Financement, propriété et disponibilités foncières, continuité écologique, prélèvements, gouvernance de l’eau ou pratiques vertueuses à développer etc., l’ensemble des leviers sont passés au crible par les corapporteurs Julie Ozenne (Écologiste-Essonne) et Freddy Sertin (EPR-Calvados). Une soixantaine d’organismes (acteurs institutionnels et économiques, élus locaux, usagers, associations, etc.) ont été auditionnés au travers des cinq déplacements effectués dans quatre régions (Bretagne, Île-de-France, Normandie, Pays de la Loire) et en Guyane (objet d’un focus) pour constater les pressions diverses exercées sur les cours d’eau (428.906 km rien que pour l’Hexagone) et observer les projets de restauration. Car il ne s’agit plus seulement de préserver les milieux aquatiques, mais bien de "leur redonner la capacité de résilience nécessaire pour faire face aux pressions multiples qu’ils subissent et pour répondre aux besoins essentiels des territoires", relève le rapport, qui fait d’emblée un constat alarmant : "l’objectif de bon état des cours d’eau fixé par la directive-cadre sur l’eau [DCE] ne sera pas atteint en 2027 [tant à l’échelle nationale qu’européenne] et n’est pas près d’être atteint".

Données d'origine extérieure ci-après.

-- pv_equiv track=rewrite | github.com/Jon-J/code_practice | algo/arrays/find_max_zeroes_flip_subarr.py | find_max_zeroes
-- ===== SOURCE A (Python) =====
-- def find_max_zeroes(array):
--     max_diff = 0
--     original_zero = 0
--
--     current_diff = 0
--
--     for elem in array:
--         if elem == 0:
--             original_zero += 1
--
--         value = 1 if elem else -1
--
--         current_diff = max(value, current_diff+value)
--         max_diff = max(max_diff, current_diff)
--
--     max_diff = max(0, max_diff)
--
--     return original_zero+max_diff
-- ===== SOURCE B (Python) =====
-- def find_max_zeroes(array):
--     zeros = 0
--     prefix = 0
--     min_prefix = 0
--     max_diff = 0
--     for elem in array:
--         if elem == 0:
--             zeros += 1
--             prefix -= 1
--         else:
--             prefix += 1
--         if prefix - min_prefix > max_diff:
--             max_diff = prefix - min_prefix
--         if prefix < min_prefix:
--             min_prefix = prefix
--     return zeros + max_diff
-- ===== Notes on version B (the rewrite author's own statement) =====
-- stated objective: alternative
-- what changed: Replaces Kadane's max-of-suffix DP (current_diff = max(value, current_diff+value)) and the final max(0,.) floor with a prefix-sum plus running-minimum-prefix scan; the best flip gain is prefix - min_prefix, which is nonnegative by construction since min_prefix starts at 0 (empty prefix). Mechanism: replaces two builtin max() calls per element with plain comparisons and branch-local updates.
import Mathlib
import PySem

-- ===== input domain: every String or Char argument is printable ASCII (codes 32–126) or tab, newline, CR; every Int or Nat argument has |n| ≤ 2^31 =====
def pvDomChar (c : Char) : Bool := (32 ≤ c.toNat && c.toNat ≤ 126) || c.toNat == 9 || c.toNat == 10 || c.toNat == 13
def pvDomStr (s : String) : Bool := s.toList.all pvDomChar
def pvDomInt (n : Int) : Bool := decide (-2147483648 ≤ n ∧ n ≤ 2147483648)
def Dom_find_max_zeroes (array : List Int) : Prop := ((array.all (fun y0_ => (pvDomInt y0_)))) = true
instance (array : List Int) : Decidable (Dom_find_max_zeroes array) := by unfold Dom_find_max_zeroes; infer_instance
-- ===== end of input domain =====

-- B replaces A's Kadane-style DP (plus final max(0,·) floor) with a pref-sum /
-- running-minimum-pref scan; alternative decomposition, same O(n) cost.

-- ===== PORT A =====
-- state: (max_diff, original_zero, current_diff)
def find_max_zeroes_step (st : Int × Int × Int) (elem : Int) : Int × Int × Int :=
  let original_zero := if elem = 0 then st.2.1 + 1 else st.2.1
  let value : Int := if elem ≠ 0 then 1 else -1
  let current_diff := max value (st.2.2 + value)
  let max_diff := max st.1 current_diff
  (max_diff, original_zero, current_diff)

def find_max_zeroes (array : List Int) : Int :=
  let s := array.foldl find_max_zeroes_step (0, 0, 0)
  s.2.1 + max 0 s.1

-- ===== PORT B =====
-- state: (zeros, pref, min_prefix, max_diff)
def find_max_zeroes_alt_step (st : Int × Int × Int × Int) (elem : Int) : Int × Int × Int × Int :=
  let zeros := if elem = 0 then st.1 + 1 else st.1
  let pref := if elem = 0 then st.2.1 - 1 else st.2.1 + 1
  let max_diff := if pref - st.2.2.1 > st.2.2.2 then pref - st.2.2.1 else st.2.2.2
  let min_prefix := if pref < st.2.2.1 then pref else st.2.2.1
  (zeros, pref, min_prefix, max_diff)

def find_max_zeroes_alt (array : List Int) : Int :=
  let s := array.foldl find_max_zeroes_alt_step (0, 0, 0, 0)
  s.1 + s.2.2.2

-- ===== PRECONDITION & SPEC =====
def Spec_find_max_zeroes (array : List Int) (out : Int) : Prop := out = find_max_zeroes_alt array
instance (array : List Int) (out : Int) : Decidable (Spec_find_max_zeroes array out) := by unfold Spec_find_max_zeroes; infer_instance

-- ===== CLAIM (what is proved, stated in full; the proofs are below) =====
def Claim_equal_find_max_zeroes : Prop := ∀ (array : List Int), Dom_find_max_zeroes array → Spec_find_max_zeroes array (find_max_zeroes array)

-- ===== LEMMAS AND PROOFS =====

-- Invariant linking the two fold states: zeros tracks original_zero, B's max_diff
-- equals A's (A's is nonnegative so the final floor is a no-op), and
-- pref - min_prefix = max 0 current_diff (best suffix sum, empty suffix allowed).
theorem fold_inv : ∀ (l : List Int) (md oz cd zeros pref minp mdB : Int),
    zeros = oz → mdB = md → 0 ≤ md → pref - minp = max 0 cd →
    (l.foldl find_max_zeroes_alt_step (zeros, pref, minp, mdB)).1
      + (l.foldl find_max_zeroes_alt_step (zeros, pref, minp, mdB)).2.2.2
    = (l.foldl find_max_zeroes_step (md, oz, cd)).2.1
      + max 0 (l.foldl find_max_zeroes_step (md, oz, cd)).1 := by
  intro l
  induction l with
  | nil => intro md oz cd zeros pref minp mdB h1 h2 h3 h4; simp [h1, h2]; omega
  | cons a t ih =>
    intro md oz cd zeros pref minp mdB h1 h2 h3 h4
    simp only [List.foldl_cons]
    by_cases ha : a = 0 <;>
      · apply ih <;> simp [find_max_zeroes_alt_step, ha] <;> omega

-- ===== VERDICT (by name: the statement is the Claim_ definition above) =====
theorem find_max_zeroes_spec : Claim_equal_find_max_zeroes := by
  intro array _
  unfold Spec_find_max_zeroes find_max_zeroes find_max_zeroes_alt
  exact (fold_inv array 0 0 0 0 0 0 0 rfl rfl le_rfl (by simp)).symm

Moins de la moitié des cours d’eau en bon état
En effet, 56,7% des cours d’eau ne sont pas en bon état écologique et 56,2% ne sont pas en bon état chimique. Avec des résultats contrastés selon les territoires. L’état des cours d’eau étant fortement corrélé au degré d’anthropisation des bassins. La ressource en eau renouvelable essentielle aussi bien pour la consommation d’eau potable que pour le maintien des écosystèmes et de l’agriculture se raréfie aussi. "En quinze ans, la France a enregistré une baisse de 14% de cette ressource, sous l’effet combiné du changement climatique, des prélèvements excessifs et de l’évolution des usages des sols", pointe également Freddy Sertin. L’artificialisation des milieux (pressions hydromorphologiques) est d’ailleurs la première cause d’altération des cours d’eau (pour 51,5%) devant les pollutions diffuses (43,3%), en particulier celles liées aux nitrates et aux pesticides, les rejets ponctuels de polluants (25,4%) issus d’activités industrielles, soumises à l’apparition de polluants émergents (PFAS, microplastiques), et les prélèvements excessifs.

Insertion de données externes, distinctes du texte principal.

-- pv_equiv track=rewrite | github.com/Vitaliy-cyber/yoga-platform | backend/services/csv_security.py | sanitize_csv_field
-- ===== SOURCE A (Python) =====
-- import unicodedata
-- from typing import Optional
--
-- CSV_INJECTION_CHARS = ("=", "+", "-", "@")
--
-- def sanitize_csv_field(value: Optional[str]) -> str:
--     """
--     Sanitize a CSV field to prevent formula injection.
--
--     Values that start with formula triggers are prefixed with an apostrophe.
--     """
--     if value is None:
--         return ""
--
--     normalized = "".join(
--         " "
--         if unicodedata.category(ch) in ("Cc", "Zl", "Zp")
--         else ch
--         for ch in str(value)
--     )
--
--     idx = 0
--     while idx < len(normalized):
--         ch = normalized[idx]
--         if ch.isspace() or unicodedata.category(ch) == "Cf":
--             idx += 1
--             continue
--         break
--
--     if idx < len(normalized):
--         first = normalized[idx]
--         if first in CSV_INJECTION_CHARS:
--             return "'" + normalized
--         if first == "'":
--             j = idx + 1
--             while j < len(normalized):
--                 ch = normalized[j]
--                 if ch.isspace() or unicodedata.category(ch) == "Cf":
--                     j += 1
--                     continue
--                 break
--             if j < len(normalized) and normalized[j] in CSV_INJECTION_CHARS:
--                 return "'" + normalized
--
--     return normalized
-- ===== SOURCE B (Python) =====
-- import unicodedata
-- from typing import Optional
--
-- CSV_INJECTION_CHARS = ("=", "+", "-", "@")
--
-- def sanitize_csv_field(value: Optional[str]) -> str:
--     """Prefix a CSV field with an apostrophe if it would trigger a formula."""
--     if value is None:
--         return ""
--
--     normalized = "".join(
--         " " if unicodedata.category(ch) in ("Cc", "Zl", "Zp") else ch
--         for ch in str(value)
--     )
--
--     # one pass: the ordered significant (non-space, non-Cf) characters
--     sig = [ch for ch in normalized
--            if not (ch.isspace() or unicodedata.category(ch) == "Cf")]
--
--     if sig and (sig[0] in CSV_INJECTION_CHARS
--                 or (sig[0] == "'" and len(sig) > 1 and sig[1] in CSV_INJECTION_CHARS)):
--         return "'" + normalized
--     return normalized
-- ===== Notes on version B (the rewrite author's own statement) =====
-- stated objective: simpler
-- what changed: Replaces A's two explicit index-pointer while-loops (skip-then-peek, done twice) with a single filtered list of significant characters and one boolean decision over its first two elements.
import Mathlib
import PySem

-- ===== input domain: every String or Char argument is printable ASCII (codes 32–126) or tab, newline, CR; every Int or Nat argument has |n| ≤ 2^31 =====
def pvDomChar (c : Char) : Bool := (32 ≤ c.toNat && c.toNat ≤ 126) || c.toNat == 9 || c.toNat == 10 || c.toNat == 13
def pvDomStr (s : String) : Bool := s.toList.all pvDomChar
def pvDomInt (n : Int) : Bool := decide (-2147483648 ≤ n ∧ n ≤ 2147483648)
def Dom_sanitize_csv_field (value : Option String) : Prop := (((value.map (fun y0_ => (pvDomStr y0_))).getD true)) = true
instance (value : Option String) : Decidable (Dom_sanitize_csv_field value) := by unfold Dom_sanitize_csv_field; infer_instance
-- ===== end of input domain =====

-- B replaces A's two index-pointer skip loops by one filtered list of significant
-- characters and a single decision over its first two elements (objective: simpler).

-- ===== PORT A =====
def csvInjectionChars : List Char := ['=', '+', '-', '@']

-- unicodedata.category(ch) in ("Cc","Zl","Zp") — exact on the ASCII domain: Cc ⟺ code < 32 (or 127); Zl/Zp do not occur
def isCcZlZp (c : Char) : Bool := c.toNat < 32 || c.toNat == 127

-- ch.isspace() or unicodedata.category(ch) == "Cf" — exact on the ASCII domain: no Cf characters there
def isSkipChar (c : Char) : Bool := PySem.Chars.isspace c

-- A's 'while idx < len: if skip: idx += 1; continue; break' — the suffix starting at the final idx
def skipWsCf : List Char → List Char
  | [] => []
  | c :: rest => if isSkipChar c then skipWsCf rest else c :: rest

def sanitize_csv_field (value : Option String) : String :=
  match value with
  | none => ""
  | some v =>
    let normalized := v.toList.map (fun ch => if isCcZlZp ch then ' ' else ch)
    match skipWsCf normalized with
    | [] => String.ofList normalized
    | first :: rest =>
      if first ∈ csvInjectionChars then String.ofList ('\'' :: normalized)
      else if first = '\'' then
        match skipWsCf rest with
        | [] => String.ofList normalized
        | second :: _ =>
          if second ∈ csvInjectionChars then String.ofList ('\'' :: normalized)
          else String.ofList normalized
      else String.ofList normalized

-- ===== PORT B =====
def sanitize_csv_field_alt (value : Option String) : String :=
  match value with
  | none => ""
  | some v =>
    let normalized := v.toList.map (fun ch => if isCcZlZp ch then ' ' else ch)
    let sig := normalized.filter (fun c => !isSkipChar c)
    let inject :=
      match sig with
      | [] => false
      | a :: tail =>
        a ∈ csvInjectionChars ||
          (a = '\'' && match tail with
                       | [] => false
                       | b :: _ => decide (b ∈ csvInjectionChars))
    if inject then String.ofList ('\'' :: normalized) else String.ofList normalized

-- ===== PRECONDITION & SPEC =====
def Spec_sanitize_csv_field (value : Option String) (out : String) : Prop := out = sanitize_csv_field_alt value
instance (value : Option String) (out : String) : Decidable (Spec_sanitize_csv_field value out) := by unfold Spec_sanitize_csv_field; infer_instance

-- ===== CLAIM (what is proved, stated in full; the proofs are below) =====
def Claim_equal_sanitize_csv_field : Prop := ∀ (value : Option String), Dom_sanitize_csv_field value → Spec_sanitize_csv_field value (sanitize_csv_field value)

-- ===== LEMMAS AND PROOFS =====

theorem filter_eq_skip (cs : List Char) :
    cs.filter (fun c => !isSkipChar c) =
      match skipWsCf cs with
      | [] => []
      | c :: rest => c :: rest.filter (fun c => !isSkipChar c) := by
  induction cs with
  | nil => simp [skipWsCf]
  | cons c rest ih =>
    by_cases h : isSkipChar c = true
    · simpa [skipWsCf, List.filter, h] using ih
    · simp [skipWsCf, List.filter, h]

-- ===== VERDICT (by name: the statement is the Claim_ definition above) =====
theorem sanitize_csv_field_spec : Claim_equal_sanitize_csv_field := by
  intro value _
  unfold Spec_sanitize_csv_field sanitize_csv_field sanitize_csv_field_alt
  match value with
  | none => rfl
  | some v =>
    simp only
    set normalized := v.toList.map (fun ch => if isCcZlZp ch then ' ' else ch) with hn
    have hfil := filter_eq_skip normalized
    rcases h1 : skipWsCf normalized with _ | ⟨first, rest⟩
    · rw [h1] at hfil; simp [hfil]
    · rw [h1] at hfil
      have hfil2 := filter_eq_skip rest
      by_cases hf : first ∈ csvInjectionChars
      · simp [hfil, hf]
      · by_cases hq : first = '\''
        · rcases h2 : skipWsCf rest with _ | ⟨second, tail⟩
          · rw [h2] at hfil2; simp [hfil, hfil2, hq, h2, csvInjectionChars]
          · rw [h2] at hfil2
            by_cases hs : second ∈ csvInjectionChars
            · simp [hfil, hfil2, hq, h2, csvInjectionChars]
            · simp [hfil, hfil2, hq, h2, csvInjectionChars]
        · simp [hfil, hf, hq]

L’état de la biodiversité est lui aussi préoccupant. Sur les 80 espèces de poissons d’eau douce recensées en France métropolitaine, 15 sont aujourd’hui menacées de disparition, soit près d’une sur cinq (parmi lesquelles l’anguille, le saumon ou le brochet).
La France n’est pas le seul État membre de l’UE confronté à des difficultés pour atteindre, à l’horizon 2027, les objectifs de bon état écologique et chimique, même si certains ont de bien meilleurs résultats, comme la Finlande ou l’Irlande. Aussi, les rapporteurs invitent le gouvernement à défendre, dans le cadre de la révision de la DCE, la fixation d’un objectif "plus réaliste et atteignable, sans renoncer à un haut niveau d’ambition", assortis de "jalons intermédiaires". Il reste par ailleurs encore à construire "un référentiel unique, lisible et partagé entre ministères de la Transition écologique et ministères de l’Agriculture, afin d’éviter les disparités d’interprétation et de garantir une mise en œuvre des obligations relatives aux cours d’eau cohérentes sur tout le territoire", appuie le rapport.

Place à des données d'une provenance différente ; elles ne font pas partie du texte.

-- pv_equiv track=rewrite | github.com/mpearce9/3155Activities | PythonBasics2/test.py | count_threes
-- ===== SOURCE A (Python) =====
-- def count_threes(n):
--     d = dict()
--     d['3'] = 0
--     d['6'] = 0
--     d['9'] = 0
--     for i in n:
--       if i not in d:
--         d[i] = 1
--       else:
--         d[i] = d[i] + 1
--     if d['3'] > d['6'] and d['3'] > d['9']:
--         return d['3']
--     elif d['6'] > d['3'] and d['6'] > d['9']:
--         return d['6']
--     else:
--         return d['9']
-- ===== SOURCE B (Python) =====
-- def count_threes(n):
--     # sort-then-scan: group equal characters into runs and read off run lengths
--     s = sorted(n)
--     c3 = c6 = c9 = 0
--     i, m = 0, len(s)
--     while i < m:
--         j = i + 1
--         while j < m and s[j] == s[i]:
--             j += 1
--         if s[i] == '3':
--             c3 = j - i
--         elif s[i] == '6':
--             c6 = j - i
--         elif s[i] == '9':
--             c9 = j - i
--         i = j
--     if c3 > c6 and c3 > c9:
--         return c3
--     elif c6 > c3 and c6 > c9:
--         return c6
--     else:
--         return c9
-- ===== Notes on version B (the rewrite author's own statement) =====
-- stated objective: alternative
-- what changed: Replaces the single-pass dict-counting loop with sort-then-scan: sort the characters, run-length-scan the sorted list to read off the three relevant counts, then the same strict-majority comparison.
import Mathlib
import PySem

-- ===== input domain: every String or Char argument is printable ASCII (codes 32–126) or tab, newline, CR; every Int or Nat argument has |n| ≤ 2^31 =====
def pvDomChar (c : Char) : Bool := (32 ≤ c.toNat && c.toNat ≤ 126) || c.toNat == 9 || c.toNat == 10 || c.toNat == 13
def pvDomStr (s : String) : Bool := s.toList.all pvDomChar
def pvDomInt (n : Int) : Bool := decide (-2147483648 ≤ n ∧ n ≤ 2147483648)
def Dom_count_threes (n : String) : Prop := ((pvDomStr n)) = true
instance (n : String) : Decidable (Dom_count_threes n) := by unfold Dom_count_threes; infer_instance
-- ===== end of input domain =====

-- B replaces A's dict-counting loop by sort-then-scan (runs of the sorted characters); alternative algorithm, same result.

-- ===== PORT A =====
def count_threes (n : String) : Int :=
  let d : PySem.Dict Char Int :=
    ((PySem.Dict.empty.insert '3' 0).insert '6' 0).insert '9' 0
  let d := n.toList.foldl (fun d i =>
    if ¬ d.contains i then d.insert i 1 else d.insert i (d.getD i 0 + 1)) d
  if d.getD '3' 0 > d.getD '6' 0 ∧ d.getD '3' 0 > d.getD '9' 0 then d.getD '3' 0
  else if d.getD '6' 0 > d.getD '3' 0 ∧ d.getD '6' 0 > d.getD '9' 0 then d.getD '6' 0
  else d.getD '9' 0

-- ===== PORT B =====
-- the outer while loop of Source B: each step consumes one maximal run of equal characters
-- (the inner `while s[j] == s[i]` scan is the takeWhile/dropWhile split) and records its length
def pvRunsB : List Char → Int → Int → Int → Int × Int × Int
  | [], c3, c6, c9 => (c3, c6, c9)
  | x :: rest, c3, c6, c9 =>
    let run : Int := (rest.takeWhile (· == x)).length + 1
    let rest' := rest.dropWhile (· == x)
    if x = '3' then pvRunsB rest' run c6 c9
    else if x = '6' then pvRunsB rest' c3 run c9
    else if x = '9' then pvRunsB rest' c3 c6 run
    else pvRunsB rest' c3 c6 c9
termination_by l _ _ _ => l.length
decreasing_by all_goals
  simp only [List.length_cons]
  exact Nat.lt_succ_of_le (List.length_dropWhile_le _ _)

def count_threes_alt (n : String) : Int :=
  let s := PySem.List.sorted n.toList (fun c => c) false
  let r := pvRunsB s 0 0 0
  let c3 := r.1
  let c6 := r.2.1
  let c9 := r.2.2
  if c3 > c6 ∧ c3 > c9 then c3
  else if c6 > c3 ∧ c6 > c9 then c6
  else c9

-- ===== PRECONDITION & SPEC =====
def Spec_count_threes (n : String) (out : Int) : Prop := out = count_threes_alt n
instance (n : String) (out : Int) : Decidable (Spec_count_threes n out) := by unfold Spec_count_threes; infer_instance

-- ===== CLAIM (what is proved, stated in full; the proofs are below) =====
def Claim_equal_count_threes : Prop := ∀ (n : String), Dom_count_threes n → Spec_count_threes n (count_threes n)

-- ===== LEMMAS AND PROOFS =====

-- A's loop keeps every key already present, and its value at such a key grows by the count.
theorem loop_getD (xs : List Char) : ∀ (d : PySem.Dict Char Int) (k : Char),
    d.contains k = true →
    (xs.foldl (fun d i =>
      if ¬ d.contains i then d.insert i 1 else d.insert i (d.getD i 0 + 1)) d).getD k 0
      = d.getD k 0 + xs.count k := by
  induction xs with
  | nil => intro d k _; simp
  | cons i xs ih =>
    intro d k hk
    simp only [List.foldl_cons, List.count_cons]
    by_cases hik : i = k
    · subst hik
      simp only [hk, not_true, if_false]
      rw [ih _ _ (by simp)]
      simp
      ring
    · have hki : k ≠ i := fun h => hik h.symm
      by_cases hc : d.contains i = true
      · simp only [hc, not_true, if_false]
        rw [ih _ _ (by simp [PySem.Dict.contains_insert, hk])]
        simp [PySem.Dict.getD_insert, hki, hik]
      · simp only [eq_false_of_ne_true hc]
        rw [ih _ _ (by simp [PySem.Dict.contains_insert, hk])]
        simp [PySem.Dict.getD_insert, hki, hik]

theorem getD_after (n : String) (k : Char) (hk : k = '3' ∨ k = '6' ∨ k = '9') :
    ((n.toList.foldl (fun d i =>
      if ¬ d.contains i then d.insert i 1 else d.insert i (d.getD i 0 + 1))
      (((PySem.Dict.empty.insert '3' 0).insert '6' 0).insert '9' 0)).getD k 0)
      = (n.toList.count k : Int) := by
  rw [loop_getD]
  · rcases hk with h | h | h <;> subst h <;> simp [PySem.Dict.getD_insert]
  · rcases hk with h | h | h <;> subst h <;> simp [PySem.Dict.contains_insert]

-- in a sorted list whose elements are all ≥ x, dropping the leading run of x removes every x
theorem not_mem_dropWhile_of_sorted (x : Char) : ∀ (l : List Char),
    (∀ y ∈ l, x ≤ y) → l.Pairwise (· ≤ ·) → x ∉ l.dropWhile (· == x) := by
  intro l
  induction l with
  | nil => intro _ _ h; simp at h
  | cons y t ih =>
    intro hge hp
    by_cases hxy : y = x
    · subst hxy
      rw [List.dropWhile_cons_of_pos (by simp)]
      exact ih (fun z hz => hge z (List.mem_cons_of_mem _ hz)) (List.Pairwise.of_cons hp)
    · rw [List.dropWhile_cons_of_neg (by simp [hxy])]
      intro hmem
      rcases List.mem_cons.mp hmem with h | h
      · exact hxy h.symm
      · have hxlt : x < y :=
          lt_of_le_of_ne (hge y (List.mem_cons_self ..)) (fun h => hxy h.symm)
        have : y ≤ x := (List.pairwise_cons.mp hp).1 x h
        exact absurd (lt_of_lt_of_le hxlt this) (lt_irrefl x)

-- counts of a character other than x pass unchanged through the leading-run split
theorem count_dropWhile_ne (x c : Char) (hcx : c ≠ x) (l : List Char) :
    (l.dropWhile (· == x)).count c = l.count c := by
  conv_rhs => rw [← List.takeWhile_append_dropWhile (p := (· == x)) (l := l)]
  rw [List.count_append]
  have : (l.takeWhile (· == x)).count c = 0 := by
    rw [List.count_eq_zero]
    intro hmem
    exact hcx (by simpa using List.mem_takeWhile_imp hmem)
  omega

-- run-length scan of a sorted list yields exactly the three counts
theorem pvRunsB_eq (l : List Char) (hp : l.Pairwise (· ≤ ·)) :
    pvRunsB l 0 0 0 = ((l.count '3' : Int), (l.count '6' : Int), (l.count '9' : Int)) := by
  suffices h : ∀ (m : ℕ) (l : List Char), l.length ≤ m → l.Pairwise (· ≤ ·) →
      ∀ (c3 c6 c9 : Int), pvRunsB l c3 c6 c9 =
        ((if '3' ∈ l then (l.count '3' : Int) else c3),
         (if '6' ∈ l then (l.count '6' : Int) else c6),
         (if '9' ∈ l then (l.count '9' : Int) else c9)) by
    rw [h l.length l le_rfl hp 0 0 0]
    by_cases h3 : '3' ∈ l <;> by_cases h6 : '6' ∈ l <;> by_cases h9 : '9' ∈ l <;>
      simp [h3, h6, h9, List.count_eq_zero.mpr]
  intro m
  induction m with
  | zero =>
    intro l hl _ c3 c6 c9
    have : l = [] := List.length_eq_zero_iff.mp (Nat.le_zero.mp hl)
    subst this; simp [pvRunsB]
  | succ m ih =>
    intro l hl hp c3 c6 c9
    match l with
    | [] => simp [pvRunsB]
    | x :: rest =>
      have hge : ∀ y ∈ rest, x ≤ y := (List.pairwise_cons.mp hp).1
      have hprest : rest.Pairwise (· ≤ ·) := (List.pairwise_cons.mp hp).2
      have hgecons : ∀ y ∈ x :: rest, x ≤ y := by
        intro y hy; rcases List.mem_cons.mp hy with h | h
        · exact le_of_eq h.symm
        · exact hge y h
      have hnotmem : x ∉ rest.dropWhile (· == x) :=
        not_mem_dropWhile_of_sorted x rest hge hprest
      have hlen : (rest.dropWhile (· == x)).length ≤ m := by
        have := List.length_dropWhile_le (· == x) rest
        simp only [List.length_cons] at hl; omega
      have hprest' : (rest.dropWhile (· == x)).Pairwise (· ≤ ·) :=
        hprest.sublist (List.dropWhile_sublist _)
      -- the run length is the full count of x in x :: rest
      have hcountx : ((rest.takeWhile (· == x)).length : Int) + 1 = ((x :: rest).count x : Int) := by
        have : (x :: rest).count x = (rest.takeWhile (· == x)).length + 1 := by
          rw [List.count_cons_self]
          congr 1
          conv_lhs => rw [← List.takeWhile_append_dropWhile (p := (· == x)) (l := rest)]
          rw [List.count_append, List.count_eq_zero.mpr hnotmem, Nat.add_zero]
          rw [List.count_eq_length.mpr (fun a ha => ((by simpa using List.mem_takeWhile_imp ha : a = x)).symm)]
        rw [this]; push_cast; ring
      have hcount_ne : ∀ c : Char, c ≠ x →
          ((rest.dropWhile (· == x)).count c : Int) = ((x :: rest).count c : Int) := by
        intro c hc
        rw [count_dropWhile_ne x c hc]
        simp [Ne.symm hc]
      have hmem_ne : ∀ c : Char, c ≠ x → (c ∈ rest.dropWhile (· == x) ↔ c ∈ x :: rest) := by
        intro c hc
        constructor
        · intro h
          exact List.mem_cons_of_mem _ ((List.dropWhile_sublist _).mem h)
        · intro h
          rcases List.mem_cons.mp h with h | h
          · exact absurd h hc
          · conv at h => rw [← List.takeWhile_append_dropWhile (p := (· == x)) (l := rest)]
            rcases List.mem_append.mp h with h | h
            · exact absurd (by simpa using List.mem_takeWhile_imp h) hc
            · exact h
      have hxmem : x ∈ x :: rest := List.mem_cons_self ..
      simp only [pvRunsB]
      by_cases h3 : x = '3'
      · subst h3
        rw [if_pos rfl, ih _ hlen hprest']
        simp [hnotmem, hxmem, hmem_ne '6' (by decide), hmem_ne '9' (by decide),
          hcount_ne '6' (by decide), hcount_ne '9' (by decide), hcountx]
      · rw [if_neg h3]
        by_cases h6 : x = '6'
        · subst h6
          rw [if_pos rfl, ih _ hlen hprest']
          simp [hnotmem, hxmem, hmem_ne '3' (by decide), hmem_ne '9' (by decide),
            hcount_ne '3' (by decide), hcount_ne '9' (by decide), hcountx]
        · rw [if_neg h6]
          by_cases h9 : x = '9'
          · subst h9
            rw [if_pos rfl, ih _ hlen hprest']
            simp [hnotmem, hxmem, hmem_ne '3' (by decide), hmem_ne '6' (by decide),
              hcount_ne '3' (by decide), hcount_ne '6' (by decide), hcountx]
          · rw [if_neg h9, ih _ hlen hprest']
            simp [hmem_ne '3' (Ne.symm h3), hmem_ne '6' (Ne.symm h6), hmem_ne '9' (Ne.symm h9),
              hcount_ne '3' (Ne.symm h3), hcount_ne '6' (Ne.symm h6), hcount_ne '9' (Ne.symm h9)]

theorem alt_counts (n : String) (k : Char) :
    ((PySem.List.sorted n.toList (fun c => c) false).count k : Int) = (n.toList.count k : Int) := by
  norm_cast
  exact (PySem.List.sorted_perm n.toList (fun c => c) false).count_eq k

-- ===== VERDICT (by name: the statement is the Claim_ definition above) =====
theorem count_threes_spec : Claim_equal_count_threes := by
  intro n _
  show count_threes n = count_threes_alt n
  unfold count_threes count_threes_alt
  simp only [pvRunsB_eq _ (PySem.List.sorted_pairwise n.toList (fun c => c)),
    getD_after n '3' (Or.inl rfl), getD_after n '6' (Or.inr (Or.inl rfl)),
    getD_after n '9' (Or.inr (Or.inr rfl)), alt_counts]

Amplifier l’effort financier
La mission évalue le besoin de financement annuel pour restaurer les cours d’eau à 500 millions d’euros par an. Un financement qui pourrait notamment passer par une réforme des redevances des agences de l’eau, "dont le déséquilibre actuel entraîne une hausse du coût de l’eau du robinet et donc une perte de pouvoir d’achat pour les Français, le principe de pollueur-payeur étant insuffisamment mis en œuvre". Concrètement, le rapport plaide pour supprimer le plafond mordant des agences de l’eau et rehausser le plafond des dépenses à hauteur des ambitions du plan Eau, via une augmentation des redevances pour prélèvement et pour pollutions diffuses, avec une diminution de la part due par les usagers domestiques.
"Mais les moyens financiers à eux seuls ne suffiront pas, car les initiatives locales se heurtent encore à de nombreux obstacles, notamment fonciers, réglementaires ou liés à l’accessibilité sociale des projets", remarque Julie Ozenne. La continuité écologique est notamment une question sensible qui nécessite de concilier différents usages des cours d’eau. Pour preuve, le riche contentieux sur les moulins à eau. Sur cet épineux sujet, le rapport préconise de revenir sur la dérogation accordée à l’article 49 de la loi Climat et Résilience pour permettre la destruction de moulins abandonnés ou ruinés après avis du conseil municipal, pris en fonction des enjeux environnementaux, économiques et culturels.
Élargir les missions du Conservatoire du littoral
"La réussite de la politique de restauration passe d’abord et avant tout par une meilleure maîtrise du foncier en bordure immédiate du cours d’eau comme dans ses zones d’influence plus étendues" (rives, zones humides, forêts), martèle Julie Ozenne, y voyant un levier décisif pour permettre de redonner aux cours d’eau leur forme naturelle, notamment par le biais de "reméandrage".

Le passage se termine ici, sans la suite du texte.